Progress Capture Testing for a jigger

by | Jul 16, 2018 | Rope Rescue |

Progress capture testing for a jigger

I was about to post an article about the jigger (aka a set of fours) – how to build (and troubleshoot) using a couple of small double pulleys and cord (coming soon). I tried to remember if I had ever tested the progress capture Prusik as this would be good to go into the post. There was a memory of testing over ten years ago and but couldn’t find anything recently. What I am talking about is testing a 6mm tied with a Prusik hitch on an 8mm cord.

I thought it was just going to be confirmed the 3 on 2 Prusik was suitable, and the testing would finish quickly. To my surprise, I found that the 3 on 2 Prusik did not perform as expected and just kept slipping at around 2kN.

I undertook one test on a 6 coil (3 on 3), and it slipped as well at 3kN so moved on to something else. I also came back on another day and tested another brand to get an idea if it was the cord I was using was causing some change in Prusik behaviour.
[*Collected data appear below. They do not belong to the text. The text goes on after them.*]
-- pv_equiv track=rewrite | github.com/nishprabhu/Sci-Blogger | readability.py | syllables
-- ===== SOURCE A (Python) =====
-- def syllables(word):
--     count = 0
--     vowels = 'aeiouy'
--     word = word.lower().strip(".:?!")
-- #    print (word)
--     if len(word)==0:
--         return count
--     if word[0] in vowels:
--         count +=1
--     for index in range(1,len(word)):
--         if word[index] in vowels and word[index-1] not in vowels:
--             count +=1
--     if word.endswith('e'):
--         count -= 1
--     if word.endswith('le'):
--         count+=1
--     if count == 0:
--         count +=1
--     return count
-- ===== SOURCE B (Python) =====
-- def syllables(word):
--     word = word.lower().strip(".:?!")
--     if not word:
--         return 0
--     vowels = 'aeiouy'
--     groups = ''.join(c if c in vowels else ' ' for c in word).split()
--     count = len(groups)
--     if word.endswith('e') and not word.endswith('le'):
--         count -= 1
--     return max(count, 1)
-- ===== Notes on version B (the rewrite author's own statement) =====
-- stated objective: alternative
-- what changed: B replaces A's single indexed scan comparing word[i] with word[i-1] by a staged pipeline: translate every non-vowel to a space, let str.split() cut the string into the vowel groups, and take len() of that list; A's three sequential tail adjustments (-1 for 'e', +1 for 'le', floor to 1) are folded into one combined condition plus max(count, 1).
import Mathlib
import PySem

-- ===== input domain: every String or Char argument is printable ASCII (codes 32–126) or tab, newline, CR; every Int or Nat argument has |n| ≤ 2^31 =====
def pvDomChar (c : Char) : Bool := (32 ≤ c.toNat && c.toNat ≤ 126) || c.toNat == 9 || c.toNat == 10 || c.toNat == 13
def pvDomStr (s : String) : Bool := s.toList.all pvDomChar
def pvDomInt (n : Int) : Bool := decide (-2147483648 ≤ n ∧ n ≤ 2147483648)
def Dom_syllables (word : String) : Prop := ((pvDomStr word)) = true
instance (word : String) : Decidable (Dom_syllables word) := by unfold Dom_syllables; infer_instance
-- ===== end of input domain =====

-- B replaces A's indexed transition scan by a staged pipeline: translate non-vowels to spaces,
-- split on whitespace, and take the number of pieces; A's three sequential tail adjustments are
-- folded into one combined condition plus max(count, 1). Same O(n) cost.

/-- `c in 'aeiouy'` (shared vowel test of both programs). -/
def isVowel (c : Char) : Bool := ['a','e','i','o','u','y'].contains c

-- ===== PORT A =====
def syllables (word : String) : Int :=
  let w := PySem.Chars.stripChars (PySem.Chars.lower word.toList) ".:?!".toList
  let count : Int := 0
  if PySem.Chars.len w == 0 then count
  else
    let count := if isVowel (PySem.List.pyGetD w 0 ' ') then count + 1 else count
    let count := (PySem.List.pyRange 1 (PySem.Chars.len w) 1).foldl
      (fun count index =>
        if isVowel (PySem.List.pyGetD w index ' ') && !isVowel (PySem.List.pyGetD w (index - 1) ' ')
        then count + 1 else count) count
    let count := if PySem.Chars.endswith w ['e'] then count - 1 else count
    let count := if PySem.Chars.endswith w ['l','e'] then count + 1 else count
    if count == 0 then count + 1 else count

-- ===== PORT B =====
def syllables_alt (word : String) : Int :=
  let w := PySem.Chars.stripChars (PySem.Chars.lower word.toList) ".:?!".toList
  if w.isEmpty then 0
  else
    let groups := PySem.Chars.split₀ (w.map (fun c => if isVowel c then c else ' '))
    let count : Int := groups.length
    let count :=
      if PySem.Chars.endswith w ['e'] && !PySem.Chars.endswith w ['l','e'] then count - 1 else count
    max count 1

-- ===== PRECONDITION & SPEC =====
def Spec_syllables (word : String) (out : Int) : Prop := out = syllables_alt word
instance (word : String) (out : Int) : Decidable (Spec_syllables word out) := by unfold Spec_syllables; infer_instance

-- ===== CLAIM (what is proved, stated in full; the proofs are below) =====
def Claim_equal_syllables : Prop := ∀ (word : String), Dom_syllables word → Spec_syllables word (syllables word)

-- ===== LEMMAS AND PROOFS =====

/-- Number of maximal runs of vowels (proof-side characterisation of both counts). -/
def countRuns : List Char → Int
  | [] => 0
  | c :: rest =>
      if isVowel c then 1 + countRuns (rest.dropWhile isVowel)
      else countRuns rest
termination_by l => l.length
decreasing_by
  · simp only [List.length_cons]
    have := List.length_dropWhile_le (p := isVowel) (l := rest)
    omega
  · simp

/-- Transition count of A's inner loop, as a recursion carrying the previous char. -/
def pairs : Char → List Char → Int
  | _, [] => 0
  | p, c :: rest => (if isVowel c && !isVowel p then 1 else 0) + pairs c rest

lemma countRuns_nonneg (l : List Char) : 0 ≤ countRuns l := by
  induction l using countRuns.induct with
  | case1 => simp [countRuns]
  | case2 c rest h ih => simp [countRuns, h]; omega
  | case3 c rest h ih => simpa [countRuns, h] using ih

lemma countRuns_pos {l : List Char} (h : ∃ c ∈ l, isVowel c) : 1 ≤ countRuns l := by
  induction l using countRuns.induct with
  | case1 => simp at h
  | case2 c rest hv ih =>
      have := countRuns_nonneg (rest.dropWhile isVowel)
      simp [countRuns, hv]; omega
  | case3 c rest hv ih =>
      obtain ⟨d, hd, hdv⟩ := h
      rcases hd with _ | hd
      · simp [hdv] at hv
      · simpa [countRuns, hv] using ih ⟨d, by assumption, hdv⟩

lemma pairs_eq (l : List Char) : ∀ p : Char,
    pairs p l = if isVowel p then countRuns (l.dropWhile isVowel) else countRuns l := by
  induction l with
  | nil => intro p; simp [pairs, countRuns, List.dropWhile]
  | cons c rest ih =>
      intro p
      by_cases hp : isVowel p <;> by_cases hc : isVowel c <;>
        simp [pairs, countRuns, List.dropWhile, hp, hc, ih c]

/-- A's index loop, unrolled from position `a` (1 ≤ a), equals `pairs` of the suffix. -/
lemma loop_eq (w : List Char) : ∀ k a : Nat, a = w.length - k → 1 ≤ a → ∀ count : Int,
    (PySem.List.pyRange (a : Int) (w.length : Int) 1).foldl
      (fun count index =>
        if isVowel (PySem.List.pyGetD w index ' ') && !isVowel (PySem.List.pyGetD w (index - 1) ' ')
        then count + 1 else count) count
    = count + pairs (w.getD (a - 1) ' ') (w.drop a) := by
  intro k
  induction k with
  | zero =>
      intro a ha h1 count
      rw [PySem.List.pyRange_one_eq_nil (by omega)]
      rw [List.drop_of_length_le (by omega)]
      simp [pairs]
  | succ k ih =>
      intro a ha h1 count
      by_cases hlt : a < w.length
      · rw [PySem.List.pyRange_one_cons (by exact_mod_cast hlt)]
        simp only [List.foldl_cons]
        have hcast : ((a : Int) + 1) = ((a + 1 : Nat) : Int) := by push_cast; ring
        have hga : PySem.List.pyGetD w (a : Int) ' ' = w.getD a ' ' := by
          simp [PySem.List.pyGetD_natCast]
        have hga1 : PySem.List.pyGetD w ((a : Int) - 1) ' ' = w.getD (a - 1) ' ' := by
          have : ((a : Int) - 1) = ((a - 1 : Nat) : Int) := by omega
          rw [this]; simp [PySem.List.pyGetD_natCast]
        have hdrop : w.drop a = w[a] :: w.drop (a + 1) := by
          rw [List.drop_eq_getElem_cons hlt]
        have hgd : w.getD a ' ' = w[a] := List.getD_eq_getElem w ' ' hlt
        rw [hga, hga1, hcast, ih (a + 1) (by omega) (by omega), Nat.add_sub_cancel, hdrop]
        simp only [pairs]
        rw [hgd]
        split_ifs <;> ring
      · rw [PySem.List.pyRange_one_eq_nil (by omega)]
        rw [List.drop_of_length_le (by omega)]
        simp [pairs]

/-- Head case + loop = total run count, for nonempty w. -/
lemma count_eq_countRuns (w : List Char) (hw : w ≠ []) :
    ((PySem.List.pyRange 1 (w.length : Int) 1).foldl
      (fun count index =>
        if isVowel (PySem.List.pyGetD w index ' ') && !isVowel (PySem.List.pyGetD w (index - 1) ' ')
        then count + 1 else count)
      (if isVowel (PySem.List.pyGetD w 0 ' ') then (0 : Int) + 1 else 0))
    = countRuns w := by
  have hlen : 1 ≤ w.length := by
    cases w with
    | nil => exact absurd rfl hw
    | cons c rest => simp
  have h := loop_eq w (w.length - 1) 1 (by omega) (by omega)
      (if isVowel (PySem.List.pyGetD w 0 ' ') then (0 : Int) + 1 else 0)
  rw [Nat.cast_one] at h
  rw [h]
  obtain ⟨c, rest, rfl⟩ := List.exists_cons_of_ne_nil hw
  have hg0 : PySem.List.pyGetD (c :: rest) 0 ' ' = c := by
    simp [PySem.List.pyGetD_zero_cons]
  rw [hg0]
  simp only [show (1 - 1 : Nat) = 0 from rfl, List.getD_cons_zero, List.drop_one, List.tail_cons]
  rw [pairs_eq rest c]
  by_cases hc : isVowel c <;> simp [countRuns, hc]

lemma isVowel_not_isspace {c : Char} (h : isVowel c = true) : PySem.Chars.isspace c = false := by
  simp [isVowel] at h
  rcases h with rfl | rfl | rfl | rfl | rfl | rfl <;> decide

/-- B's split of the masked word, via the accumulator loop of `split₀`. -/
lemma go_mask (w : List Char) : ∀ (cur : List Char) (acc : List (List Char)),
    ((PySem.Chars.split₀.go (w.map (fun c => if isVowel c then c else ' ')) cur acc).length : Int)
      = acc.length + (if cur.isEmpty then (0 : Int) else 1)
        + (if cur.isEmpty then countRuns w else countRuns (w.dropWhile isVowel)) := by
  induction w with
  | nil =>
      intro cur acc
      by_cases hc : cur.isEmpty <;>
        simp [PySem.Chars.split₀.go, hc, countRuns]
  | cons c rest ih =>
      intro cur acc
      by_cases hv : isVowel c
      · have hsp : PySem.Chars.isspace c = false := isVowel_not_isspace hv
        simp only [List.map_cons, hv, if_true, PySem.Chars.split₀.go, hsp,
          Bool.false_eq_true, if_false]
        rw [ih (c :: cur) acc]
        by_cases hc : cur.isEmpty <;>
          simp [hc, countRuns, hv, List.isEmpty_cons] <;> ring
      · have hdw : (c :: rest).dropWhile isVowel = c :: rest := by
          simp [hv]
        simp only [List.map_cons, hv, Bool.false_eq_true, if_false, PySem.Chars.split₀.go,
          show PySem.Chars.isspace ' ' = true from rfl, if_true]
        by_cases hc : cur.isEmpty
        · simp only [hc, if_true]
          rw [ih [] acc]
          simp [countRuns, hv]
        · simp only [hc, Bool.false_eq_true, if_false]
          rw [ih [] (cur.reverse :: acc)]
          simp [countRuns, hv, hdw]
  
lemma split_length_eq (w : List Char) :
    ((PySem.Chars.split₀ (w.map (fun c => if isVowel c then c else ' '))).length : Int)
      = countRuns w := by
  have := go_mask w [] []
  simpa [PySem.Chars.split₀] using this

lemma endswith_e_vowel {w : List Char} (h : PySem.Chars.endswith w ['e'] = true) :
    ∃ c ∈ w, isVowel c := by
  have := (PySem.Chars.endswith_iff w ['e']).mp h
  obtain ⟨t, rfl⟩ := this
  exact ⟨'e', by simp, by decide⟩

lemma endswith_le_e {w : List Char} (h : PySem.Chars.endswith w ['l','e'] = true) :
    PySem.Chars.endswith w ['e'] = true := by
  rw [PySem.Chars.endswith_iff] at h ⊢
  exact List.IsSuffix.trans (by simp) h

-- ===== VERDICT (by name: the statement is the Claim_ definition above) =====
theorem syllables_spec : Claim_equal_syllables := by
  intro word _
  unfold Spec_syllables syllables syllables_alt
  generalize PySem.Chars.stripChars (PySem.Chars.lower word.toList) ".:?!".toList = w
  by_cases hemp : w = []
  · rw [hemp]; decide
  · have hlen0 : w.length ≠ 0 := by
      intro h; exact hemp (List.length_eq_zero_iff.mp h)
    have hA : ((w.length : Int) == 0) = false := by
      simp [hlen0]
    have hB : w.isEmpty = false := by
      simp [hemp]
    simp only [PySem.Chars.len_eq, hA, hB, Bool.false_eq_true, if_false]
    rw [count_eq_countRuns w hemp, split_length_eq w]
    have hr0 : 0 ≤ countRuns w := countRuns_nonneg w
    by_cases hle : PySem.Chars.endswith w ['l','e'] = true
    · have he : PySem.Chars.endswith w ['e'] = true := endswith_le_e hle
      have hr1 : 1 ≤ countRuns w := countRuns_pos (endswith_e_vowel he)
      simp only [he, hle, if_true, Bool.not_true, Bool.and_false,
        Bool.false_eq_true, if_false, beq_iff_eq]
      split_ifs with h0 <;> omega
    · by_cases he : PySem.Chars.endswith w ['e'] = true
      · have hr1 : 1 ≤ countRuns w := countRuns_pos (endswith_e_vowel he)
        simp only [Bool.not_eq_true] at hle
        simp only [he, if_true, hle, Bool.false_eq_true, if_false, Bool.not_false,
          Bool.and_self, beq_iff_eq]
        split_ifs with h0 <;> omega
      · simp only [Bool.not_eq_true] at he hle
        simp only [he, hle, Bool.false_eq_true, if_false, Bool.false_and, beq_iff_eq]
        split_ifs with h0 <;> omega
Note: The 3 on 2 Prusik is used (rather than 3 on 3) for practical reasons – the 2 coil part that’s next to the pulley tends to release well when being minded. In other words, it’s better to use.

Chatting with fellow rescuers and a manufacturer about the testing these are the questions/statements that came back:

  • How soft/hard was the 6 and 8mm cord?
  • But that’s not the brand we use.
  • But that’s new cord. Prusiks work better once they work in a bit.

Also, a few other things came to mind:

  • What is a suitable failure value for the load capture Prusik with new 6mm and 8mm cord?
  • What failure is critical: when the Prusik first slip or breaking point?
  • How many tests do we need to do to find out the testing variance you are naturally going to get?

Testing procedure

A repeatable test procedure was set up.

  • A 20t testbed used at the Chainman Ltd, 1 Cass Street, Sydenham, Christchurch.
  • Th cord used for testing was new.
  • All 8mm cord used a figure-8 knot on the bight at one end.
  • The 6mm cord tied as a loop with a rethreaded overhand bend (water knot).
  • 10cm tails used as standard on the knots and 4cm on the bends.
  • All knots and bends had hand tension.

Testing results

The 3 on 2 Prusik

Tying:
  • Tie a loop with the 6mm cord with an overhand rethread bend.
  • Thread the loop over the end of the 8mm cord.
  • Do a couple more wraps as you would tie a standard Prusik to get 5 coils (3 on 2)

Testing:

The 4 on 2 Prusik

To tie:
  • Tie with free ends in the 6mm cord.
  • Fold the cord in half.
  • With the bight, do two wraps to a get a 4 coil Prusik.
  • With one of the free ends tie two more wraps to 6 coils (4 on 2).
  • Tie a loop with the 6mm cord with an overhand rethread bend.
Testing:

And while we were testing – the Scaffold hitch

To tie:
  • Thread an 8cm length of 16mm webbing (with the ends sliced open) onto one end of the 8mm cord (as edge protection).
  • Tread the 8mm cord through the pulley becket.
  • Now tie a scaffold hitch – two wraps and thread back through the middle (as you would tie one side of a double fisherman’s).
  • Position the webbing and tighten the hitch up against the pulley becket.

Testing:

Summary

Q How soft/hard was the 6 and 8mm cord?
The PMI was a little softer than Edelrid which may have helped it grip a bit better.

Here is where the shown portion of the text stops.